Keywords: Melatonin, Morphine-induced hyperalgesia, Morphine tolerance, PKCγ, NR1
Background
Opioids such as morphine are effective analgesics that are widely used in relieving acute and chronic pain [1]. However, repeatitive administration of morphine may cause hyperalgesia [2, 3], in addition to inducing analgesic tolerance [4–7], a diminished morphine analgesic effect. Morphine-induced hyperalgesia and analgesic tolerance exhibit similar clinical manifestations, e.g., to reach an adequate analgesic effect, it is necessary to increase doses of morphine over time [3]. Therefore, morphine-induced hyperalgesia and tolerance become a real challenge that limits a lot of the clinical use of morphine. In the past 20 years, many studies discussing mechanisms of morphine-induced hyperalgesia and tolerance have been focusing on changes of neuronal plasticity in the central nervous system (CNS) [6]. Such neuronal plastic changes involve activation of excitatory amino acid receptors, the subsequent intracellular cascades including translocation and activation of PKC as well as nitric oxide production, leading to the functional modulation of receptor-ion channel complexes (e.g. the desensitization of μ-opioid receptor) [4, 5, 7–16]. Studies have shown that activations of PKC and NMDA receptor in the spinal cord play critical roles in the development of morphine-induced hyperalgesia and tolerance [5, 7, 10, 15, 17]. Intrathecal co-administration of morphine with GM1 ganglioside (a intracellular inhibitor of PKC translocation) or chelerythrine chloride (a non-specific PKC inhibitor) effectively attenuates the development of the tolerance to morphine’s analgesic effect in rats [4, 10, 15]. Likewise, intrathecal co-administration of morphine with MK-801 (a non-competitive NMDA receptor antagonist) or LY274614 (a competitive NMDA receptor antagonist) also effectively prevents the development of morphine tolerance in animals with or without nerve injury [17, 18]. Thus, inhibition of PKC and/or NMDA receptor activities in the spinal cord may be able to effectively prevent the morphine-induced hyperalgesia and tolerance.
Melatonin (N-acetyl-5-methoxytryptamine), a pineal gland neurohormone synthesized from L-tryptophan, has been demonstrated to play an important role in the biologic regulation of circadian rhythms, sleep, mood, reproduction, tumor growth, and neuroprotection [19–21]. Recent evidences have shown that systemic or intrathecal administration of melatonin results in dose-dependent analgesic effect and prevents morphine-induced hyperalgesia [3, 22–25]. However, the cellular mechanisms underlying such interaction of melatonin and morphine remain elusive.

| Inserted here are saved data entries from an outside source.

-- pv_equiv track=rewrite | github.com/arvidarvidarvid/adventofcode | 2017/day17/day.py | step_and_insert
-- ===== SOURCE A (Python) =====
-- def step_and_insert(step_size, n_inserts=1):
--     circle = [0]
--     position = 0
--     for s in range(1, n_inserts + 1):
--         position = (position + step_size) % s
--         circle.insert(position + 1, s)
--         position += 1
--     return circle
-- ===== SOURCE B (Python) =====
-- def step_and_insert(step_size, n_inserts=1):
--     # Offline, in reverse: first compute every value's insertion rank (its index
--     # among the values <= it in the final circle) from the position recurrence
--     # alone; then place values n..0 back-to-front, each into the rank-th still
--     # free slot of the result (popped from a shrinking list of free slots).
--     n = n_inserts if n_inserts > 0 else 0
--     ranks = [0]
--     pos = 0
--     for s in range(1, n + 1):
--         pos = (pos + step_size) % s
--         ranks.append(pos + 1)
--         pos += 1
--     free = list(range(n + 1))
--     out = [0] * (n + 1)
--     for s in range(n, -1, -1):
--         out[free.pop(ranks[s])] = s
--     return out
-- ===== Notes on version B (the rewrite author's own statement) =====
-- stated objective: alternative
-- what changed: Instead of forward-simulating the spinlock by splicing each value into the middle of a growing list, B first derives every value's insertion rank from the position recurrence alone and then fills the result in reverse, placing each value into the rank-th still-free slot popped from a shrinking free-slot list.
import Mathlib
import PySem

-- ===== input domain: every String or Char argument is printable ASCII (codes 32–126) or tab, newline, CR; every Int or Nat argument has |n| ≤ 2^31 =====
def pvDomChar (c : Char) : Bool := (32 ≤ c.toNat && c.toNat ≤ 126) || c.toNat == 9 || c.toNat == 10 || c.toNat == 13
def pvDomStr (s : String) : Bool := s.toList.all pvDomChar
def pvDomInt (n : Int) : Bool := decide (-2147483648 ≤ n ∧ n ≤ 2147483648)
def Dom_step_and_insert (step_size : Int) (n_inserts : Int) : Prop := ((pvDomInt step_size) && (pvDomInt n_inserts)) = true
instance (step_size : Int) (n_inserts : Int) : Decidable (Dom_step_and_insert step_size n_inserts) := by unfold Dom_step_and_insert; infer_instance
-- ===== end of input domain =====

-- B replaces A's forward simulation (splicing each value into the middle of the
-- growing circle) by an offline two-phase algorithm: compute every value's
-- insertion rank from the position recurrence alone, then place values n..0 in
-- reverse, each into the rank-th still-free slot of the result.
-- Objective: alternative.

-- ===== PORT A =====
-- one loop iteration of A: state = (circle, position)
def pvStepA (step_size : Int) (st : List Int × Int) (s : Int) : List Int × Int :=
  let position := PySem.Int.mod (st.2 + step_size) s
  (PySem.List.insert st.1 (position + 1) s, position + 1)

def step_and_insert (step_size : Int) (n_inserts : Int) : List Int :=
  ((PySem.List.pyRange 1 (n_inserts + 1) 1).foldl (pvStepA step_size) ([0], 0)).1

-- ===== PORT B =====
-- phase-1 iteration of B: state = (ranks, pos)
def pvRanksStep (step_size : Int) (st : List Int × Int) (s : Int) : List Int × Int :=
  let pos := PySem.Int.mod (st.2 + step_size) s
  (st.1 ++ [pos + 1], pos + 1)

-- phase-2 iteration of B: state = (free, out); out[free.pop(ranks[s])] = s
-- (the none branch is unreachable: Python's free.pop would raise IndexError there)
def pvPlaceStep (ranks : List Int) (st : List Int × List Int) (s : Int) : List Int × List Int :=
  let r := PySem.List.pyGetD ranks s 0
  match PySem.List.pop? st.1 r with
  | some (slot, rest) => (rest, PySem.List.pySetD st.2 slot s)
  | none => st

def step_and_insert_alt (step_size : Int) (n_inserts : Int) : List Int :=
  let n := if n_inserts > 0 then n_inserts else 0
  let ranks := ((PySem.List.pyRange 1 (n + 1) 1).foldl (pvRanksStep step_size) ([0], 0)).1
  let free := PySem.List.pyRange 0 (n + 1) 1
  let out := List.replicate (n + 1).toNat 0
  ((PySem.List.pyRange n (-1) (-1)).foldl (pvPlaceStep ranks) (free, out)).2

-- ===== PRECONDITION & SPEC =====
def Spec_step_and_insert (step_size : Int) (n_inserts : Int) (out : List Int) : Prop := out = step_and_insert_alt step_size n_inserts
instance (step_size : Int) (n_inserts : Int) (out : List Int) : Decidable (Spec_step_and_insert step_size n_inserts out) := by unfold Spec_step_and_insert; infer_instance

-- ===== CLAIM (what is proved, stated in full; the proofs are below) =====
def Claim_equal_step_and_insert : Prop := ∀ (step_size : Int) (n_inserts : Int), Dom_step_and_insert step_size n_inserts → Spec_step_and_insert step_size n_inserts (step_and_insert step_size n_inserts)

-- ===== LEMMAS AND PROOFS =====

-- A's position after s iterations (also the insertion index of value s, s ≥ 1)
def pvPos (step_size : Int) : Nat → Int
  | 0 => 0
  | s + 1 => PySem.Int.mod (pvPos step_size s + step_size) ((s : Int) + 1) + 1

-- A's circle after s iterations, written with insertIdx
def pvC (step_size : Int) : Nat → List Int
  | 0 => [0]
  | s + 1 => (pvC step_size s).insertIdx (pvPos step_size (s + 1)).toNat ((s : Int) + 1)

-- the order-embedding of the remaining free slots after slot j is taken
def pvG (j : Nat) (q : Int) : Int := if q < (j : Int) then q else q + 1

theorem pvPos_nonneg (step_size : Int) (s : Nat) : 0 ≤ pvPos step_size s := by
  cases s with
  | zero => simp [pvPos]
  | succ s =>
    have := PySem.Int.mod_nonneg (pvPos step_size s + step_size) (b := (s : Int) + 1) (by omega)
    unfold pvPos; omega

theorem pvPos_le (step_size : Int) (s : Nat) : pvPos step_size s ≤ (s : Int) := by
  cases s with
  | zero => simp [pvPos]
  | succ s =>
    have := PySem.Int.mod_lt (pvPos step_size s + step_size) (b := (s : Int) + 1) (by omega)
    unfold pvPos; push_cast; omega

theorem pvC_length (step_size : Int) (s : Nat) : (pvC step_size s).length = s + 1 := by
  induction s with
  | zero => rfl
  | succ s ih =>
    have h1 := pvPos_nonneg step_size (s + 1)
    have h2 := pvPos_le step_size (s + 1)
    unfold pvC
    rw [List.length_insertIdx]
    rw [if_pos (by omega : (pvPos step_size (s+1)).toNat ≤ (pvC step_size s).length), ih]

theorem insertIdx_take_drop (l : List Int) (j : Nat) (x : Int) (h : j ≤ l.length) :
    l.insertIdx j x = l.take j ++ x :: l.drop j := by
  induction l generalizing j with
  | nil =>
    have : j = 0 := by simpa using h
    subst this; simp
  | cons a t ih =>
    cases j with
    | zero => simp
    | succ j =>
      simp only [List.length_cons, Nat.add_le_add_iff_right] at h
      simp [List.insertIdx_succ_cons, ih j h]

-- A's fold reaches exactly (pvC n, pvPos n)
theorem pvA_fold (step_size : Int) : ∀ n : Nat,
    (PySem.List.pyRange 1 ((n : Int) + 1) 1).foldl (pvStepA step_size) ([0], 0)
      = (pvC step_size n, pvPos step_size n) := by
  intro n
  induction n with
  | zero =>
    rw [show ((0 : Nat) : Int) + 1 = 1 by simp, PySem.List.pyRange_one_eq_nil (le_refl (1 : Int))]
    rfl
  | succ n ih =>
    have hcast1 : ((n + 1 : Nat) : Int) + 1 = ((n : Int) + 1) + 1 := by push_cast; omega
    rw [hcast1, PySem.List.pyRange_one_succ_right (by omega), List.foldl_append, ih]
    show pvStepA step_size (pvC step_size n, pvPos step_size n) ((n : Int) + 1) = _
    have hpos : PySem.Int.mod (pvPos step_size n + step_size) ((n : Int) + 1) + 1
        = pvPos step_size (n + 1) := rfl
    have h1 := pvPos_nonneg step_size (n + 1)
    have h2 := pvPos_le step_size (n + 1)
    show (PySem.List.insert (pvC step_size n)
        (PySem.Int.mod (pvPos step_size n + step_size) ((n : Int) + 1) + 1) ((n : Int) + 1), _) = _
    rw [hpos]
    refine Prod.ext ?_ rfl
    show PySem.List.insert (pvC step_size n) (pvPos step_size (n + 1)) ((n : Int) + 1) = _
    have hc : pvPos step_size (n + 1) = (((pvPos step_size (n + 1)).toNat : Nat) : Int) := by omega
    rw [hc, PySem.List.insert_natCast _ _ _ (by rw [pvC_length]; push_cast at h2 ⊢; omega)]
    rw [show pvC step_size (n + 1)
        = (pvC step_size n).insertIdx (pvPos step_size (n + 1)).toNat ((n : Int) + 1) from rfl]
    rw [insertIdx_take_drop _ _ _ (by rw [pvC_length]; push_cast at h2 ⊢; omega)]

The present study was first to examine and confirm the possible inhibitory effect of co-administration of melatonin with morphine on morphine-induced hyperalgesia and tolerance, then further to investigate the possible role of PKCγ and NR1 activities in the spinal cord in melatonin-induced reduction of morphine-induced hyperalgesia and tolerance.
Methods
This study was conducted with the approval of the Institutional Animal Experimental Ethics Committee of Sichuan University (Chengdu, China). The experimental protocol was approved by Institutional Animal Care and Use committee of Sichuan University.
Experimental animals
Adult male Sprague–Dawley rats weighing 200 ± 50 g (n = 24) provided by Sichuan University Medical Animal Center (Chengdu, China) were used in this study. Rats were housed in individual cages with free access to water and food. Room temperature was maintained at 24°C with a 12-hour light/darkness cycle. All experiments were conducted during the period of 9 am to 4 pm on each test day.
Drugs and treatments
Morphine hydrochloride (Shenyang First Pharmaceutical Factory, Shen Yang, China) and melatonin (Sigma, St. Louis, MO, US) were dissolved in saline.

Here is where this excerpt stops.